* **Activity**
Among the lines below, copy exactly those from the one with "lista ++ [PySem.List.pyGetD (PySem.List.pyGetD matriz" through the one with "(i+1) []).getD j 0", counting both ends.

Start of Available records

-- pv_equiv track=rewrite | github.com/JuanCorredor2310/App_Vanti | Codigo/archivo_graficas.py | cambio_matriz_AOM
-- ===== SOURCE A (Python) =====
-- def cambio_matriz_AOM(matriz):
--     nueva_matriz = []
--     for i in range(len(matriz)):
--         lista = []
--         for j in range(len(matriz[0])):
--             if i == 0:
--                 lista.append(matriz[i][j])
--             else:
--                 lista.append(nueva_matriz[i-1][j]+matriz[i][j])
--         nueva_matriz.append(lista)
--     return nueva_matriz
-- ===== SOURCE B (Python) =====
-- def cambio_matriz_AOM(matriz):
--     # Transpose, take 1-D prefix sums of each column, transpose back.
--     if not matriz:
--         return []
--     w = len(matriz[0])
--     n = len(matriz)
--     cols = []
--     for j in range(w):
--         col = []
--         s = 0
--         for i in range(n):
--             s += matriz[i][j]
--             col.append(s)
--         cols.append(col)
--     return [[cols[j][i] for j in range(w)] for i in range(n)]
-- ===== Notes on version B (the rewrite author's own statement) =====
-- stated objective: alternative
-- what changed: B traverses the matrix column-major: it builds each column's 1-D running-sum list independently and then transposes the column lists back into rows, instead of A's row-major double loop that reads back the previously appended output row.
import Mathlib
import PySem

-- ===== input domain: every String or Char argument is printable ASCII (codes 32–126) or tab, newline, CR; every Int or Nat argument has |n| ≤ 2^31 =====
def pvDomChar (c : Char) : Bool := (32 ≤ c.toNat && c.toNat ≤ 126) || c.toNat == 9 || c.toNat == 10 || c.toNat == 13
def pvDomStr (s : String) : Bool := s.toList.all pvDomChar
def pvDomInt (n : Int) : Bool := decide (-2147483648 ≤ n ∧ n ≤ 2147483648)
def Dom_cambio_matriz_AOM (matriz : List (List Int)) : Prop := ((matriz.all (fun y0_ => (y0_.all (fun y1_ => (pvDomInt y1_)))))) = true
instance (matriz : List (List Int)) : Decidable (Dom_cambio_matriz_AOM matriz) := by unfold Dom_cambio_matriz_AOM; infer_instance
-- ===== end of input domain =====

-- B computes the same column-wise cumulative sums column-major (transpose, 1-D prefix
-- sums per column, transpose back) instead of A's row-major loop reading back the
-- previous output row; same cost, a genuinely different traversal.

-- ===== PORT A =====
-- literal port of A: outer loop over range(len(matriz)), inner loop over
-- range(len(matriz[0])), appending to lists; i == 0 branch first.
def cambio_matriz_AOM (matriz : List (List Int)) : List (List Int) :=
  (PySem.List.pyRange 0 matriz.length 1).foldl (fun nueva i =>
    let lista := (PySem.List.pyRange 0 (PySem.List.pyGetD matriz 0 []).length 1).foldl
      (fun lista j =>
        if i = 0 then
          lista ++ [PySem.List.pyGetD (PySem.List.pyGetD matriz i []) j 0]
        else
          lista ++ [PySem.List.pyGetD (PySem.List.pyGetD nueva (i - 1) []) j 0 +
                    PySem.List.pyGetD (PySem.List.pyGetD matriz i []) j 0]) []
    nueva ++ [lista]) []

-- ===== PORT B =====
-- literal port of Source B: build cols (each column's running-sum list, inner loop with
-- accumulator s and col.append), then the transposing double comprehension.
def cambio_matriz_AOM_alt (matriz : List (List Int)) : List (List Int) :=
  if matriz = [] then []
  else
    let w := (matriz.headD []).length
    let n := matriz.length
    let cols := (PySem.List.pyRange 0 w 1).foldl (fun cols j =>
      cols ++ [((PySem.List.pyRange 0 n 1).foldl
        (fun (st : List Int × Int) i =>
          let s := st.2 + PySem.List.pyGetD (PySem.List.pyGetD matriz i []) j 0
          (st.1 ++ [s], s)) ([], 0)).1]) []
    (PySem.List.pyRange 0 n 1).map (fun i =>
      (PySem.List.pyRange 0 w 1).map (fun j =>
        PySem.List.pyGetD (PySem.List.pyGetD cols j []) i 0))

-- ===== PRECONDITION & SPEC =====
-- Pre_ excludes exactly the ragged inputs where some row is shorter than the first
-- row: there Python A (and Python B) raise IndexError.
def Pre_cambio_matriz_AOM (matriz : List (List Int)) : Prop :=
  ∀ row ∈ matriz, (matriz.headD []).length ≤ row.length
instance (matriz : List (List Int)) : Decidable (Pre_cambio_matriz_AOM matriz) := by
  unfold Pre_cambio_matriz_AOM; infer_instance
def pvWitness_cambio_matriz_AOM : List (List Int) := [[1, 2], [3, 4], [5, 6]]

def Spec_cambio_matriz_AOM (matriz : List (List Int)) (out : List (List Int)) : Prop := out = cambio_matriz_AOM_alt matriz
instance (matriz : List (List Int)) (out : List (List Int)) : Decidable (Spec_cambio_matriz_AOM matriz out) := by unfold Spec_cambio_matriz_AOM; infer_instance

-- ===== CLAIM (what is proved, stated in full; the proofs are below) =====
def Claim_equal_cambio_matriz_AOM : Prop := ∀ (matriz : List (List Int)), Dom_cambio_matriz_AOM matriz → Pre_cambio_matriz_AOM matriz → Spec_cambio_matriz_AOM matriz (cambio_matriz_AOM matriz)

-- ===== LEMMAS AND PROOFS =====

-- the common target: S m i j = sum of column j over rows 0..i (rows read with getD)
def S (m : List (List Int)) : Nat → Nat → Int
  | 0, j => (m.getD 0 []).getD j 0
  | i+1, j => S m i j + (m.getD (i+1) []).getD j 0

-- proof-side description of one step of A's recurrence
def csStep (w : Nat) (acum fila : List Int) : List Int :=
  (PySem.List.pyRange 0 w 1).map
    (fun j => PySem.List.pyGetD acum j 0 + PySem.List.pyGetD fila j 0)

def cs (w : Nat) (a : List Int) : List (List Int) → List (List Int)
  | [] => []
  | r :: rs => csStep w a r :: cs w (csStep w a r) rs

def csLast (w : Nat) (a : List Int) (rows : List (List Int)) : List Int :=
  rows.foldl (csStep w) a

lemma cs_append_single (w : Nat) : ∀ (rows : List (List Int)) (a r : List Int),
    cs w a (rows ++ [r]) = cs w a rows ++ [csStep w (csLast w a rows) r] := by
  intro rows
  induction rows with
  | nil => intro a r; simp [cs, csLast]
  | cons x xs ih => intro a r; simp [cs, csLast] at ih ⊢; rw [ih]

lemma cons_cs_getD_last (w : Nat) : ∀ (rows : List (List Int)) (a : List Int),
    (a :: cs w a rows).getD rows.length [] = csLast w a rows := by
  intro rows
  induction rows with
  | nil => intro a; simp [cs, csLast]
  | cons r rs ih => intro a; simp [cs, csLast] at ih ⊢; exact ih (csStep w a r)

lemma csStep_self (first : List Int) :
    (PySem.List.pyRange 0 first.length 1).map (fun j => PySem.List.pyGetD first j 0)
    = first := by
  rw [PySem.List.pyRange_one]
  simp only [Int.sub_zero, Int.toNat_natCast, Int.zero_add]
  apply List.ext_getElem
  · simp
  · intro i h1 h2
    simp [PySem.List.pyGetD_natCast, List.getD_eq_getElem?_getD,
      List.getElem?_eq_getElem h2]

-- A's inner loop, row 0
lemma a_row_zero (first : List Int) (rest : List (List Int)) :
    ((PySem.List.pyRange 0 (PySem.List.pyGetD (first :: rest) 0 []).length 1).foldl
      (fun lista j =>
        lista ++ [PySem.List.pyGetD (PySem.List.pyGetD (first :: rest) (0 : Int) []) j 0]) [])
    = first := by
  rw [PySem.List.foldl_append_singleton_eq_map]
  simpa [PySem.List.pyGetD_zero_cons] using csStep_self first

End of Available records

* **Written response**
          lista ++ [PySem.List.pyGetD (PySem.List.pyGetD matriz i []) j 0]
        else
          lista ++ [PySem.List.pyGetD (PySem.List.pyGetD nueva (i - 1) []) j 0 +
                    PySem.List.pyGetD (PySem.List.pyGetD matriz i []) j 0]) []
    nueva ++ [lista]) []

-- ===== PORT B =====
-- literal port of Source B: build cols (each column's running-sum list, inner loop with
-- accumulator s and col.append), then the transposing double comprehension.
def cambio_matriz_AOM_alt (matriz : List (List Int)) : List (List Int) :=
  if matriz = [] then []
  else
    let w := (matriz.headD []).length
    let n := matriz.length
    let cols := (PySem.List.pyRange 0 w 1).foldl (fun cols j =>
      cols ++ [((PySem.List.pyRange 0 n 1).foldl
        (fun (st : List Int × Int) i =>
          let s := st.2 + PySem.List.pyGetD (PySem.List.pyGetD matriz i []) j 0
          (st.1 ++ [s], s)) ([], 0)).1]) []
    (PySem.List.pyRange 0 n 1).map (fun i =>
      (PySem.List.pyRange 0 w 1).map (fun j =>
        PySem.List.pyGetD (PySem.List.pyGetD cols j []) i 0))

-- ===== PRECONDITION & SPEC =====
-- Pre_ excludes exactly the ragged inputs where some row is shorter than the first
-- row: there Python A (and Python B) raise IndexError.
def Pre_cambio_matriz_AOM (matriz : List (List Int)) : Prop :=
  ∀ row ∈ matriz, (matriz.headD []).length ≤ row.length
instance (matriz : List (List Int)) : Decidable (Pre_cambio_matriz_AOM matriz) := by
  unfold Pre_cambio_matriz_AOM; infer_instance
def pvWitness_cambio_matriz_AOM : List (List Int) := [[1, 2], [3, 4], [5, 6]]

def Spec_cambio_matriz_AOM (matriz : List (List Int)) (out : List (List Int)) : Prop := out = cambio_matriz_AOM_alt matriz
instance (matriz : List (List Int)) (out : List (List Int)) : Decidable (Spec_cambio_matriz_AOM matriz out) := by unfold Spec_cambio_matriz_AOM; infer_instance

-- ===== CLAIM (what is proved, stated in full; the proofs are below) =====
def Claim_equal_cambio_matriz_AOM : Prop := ∀ (matriz : List (List Int)), Dom_cambio_matriz_AOM matriz → Pre_cambio_matriz_AOM matriz → Spec_cambio_matriz_AOM matriz (cambio_matriz_AOM matriz)

-- ===== LEMMAS AND PROOFS =====

-- the common target: S m i j = sum of column j over rows 0..i (rows read with getD)
def S (m : List (List Int)) : Nat → Nat → Int
  | 0, j => (m.getD 0 []).getD j 0
  | i+1, j => S m i j + (m.getD (i+1) []).getD j 0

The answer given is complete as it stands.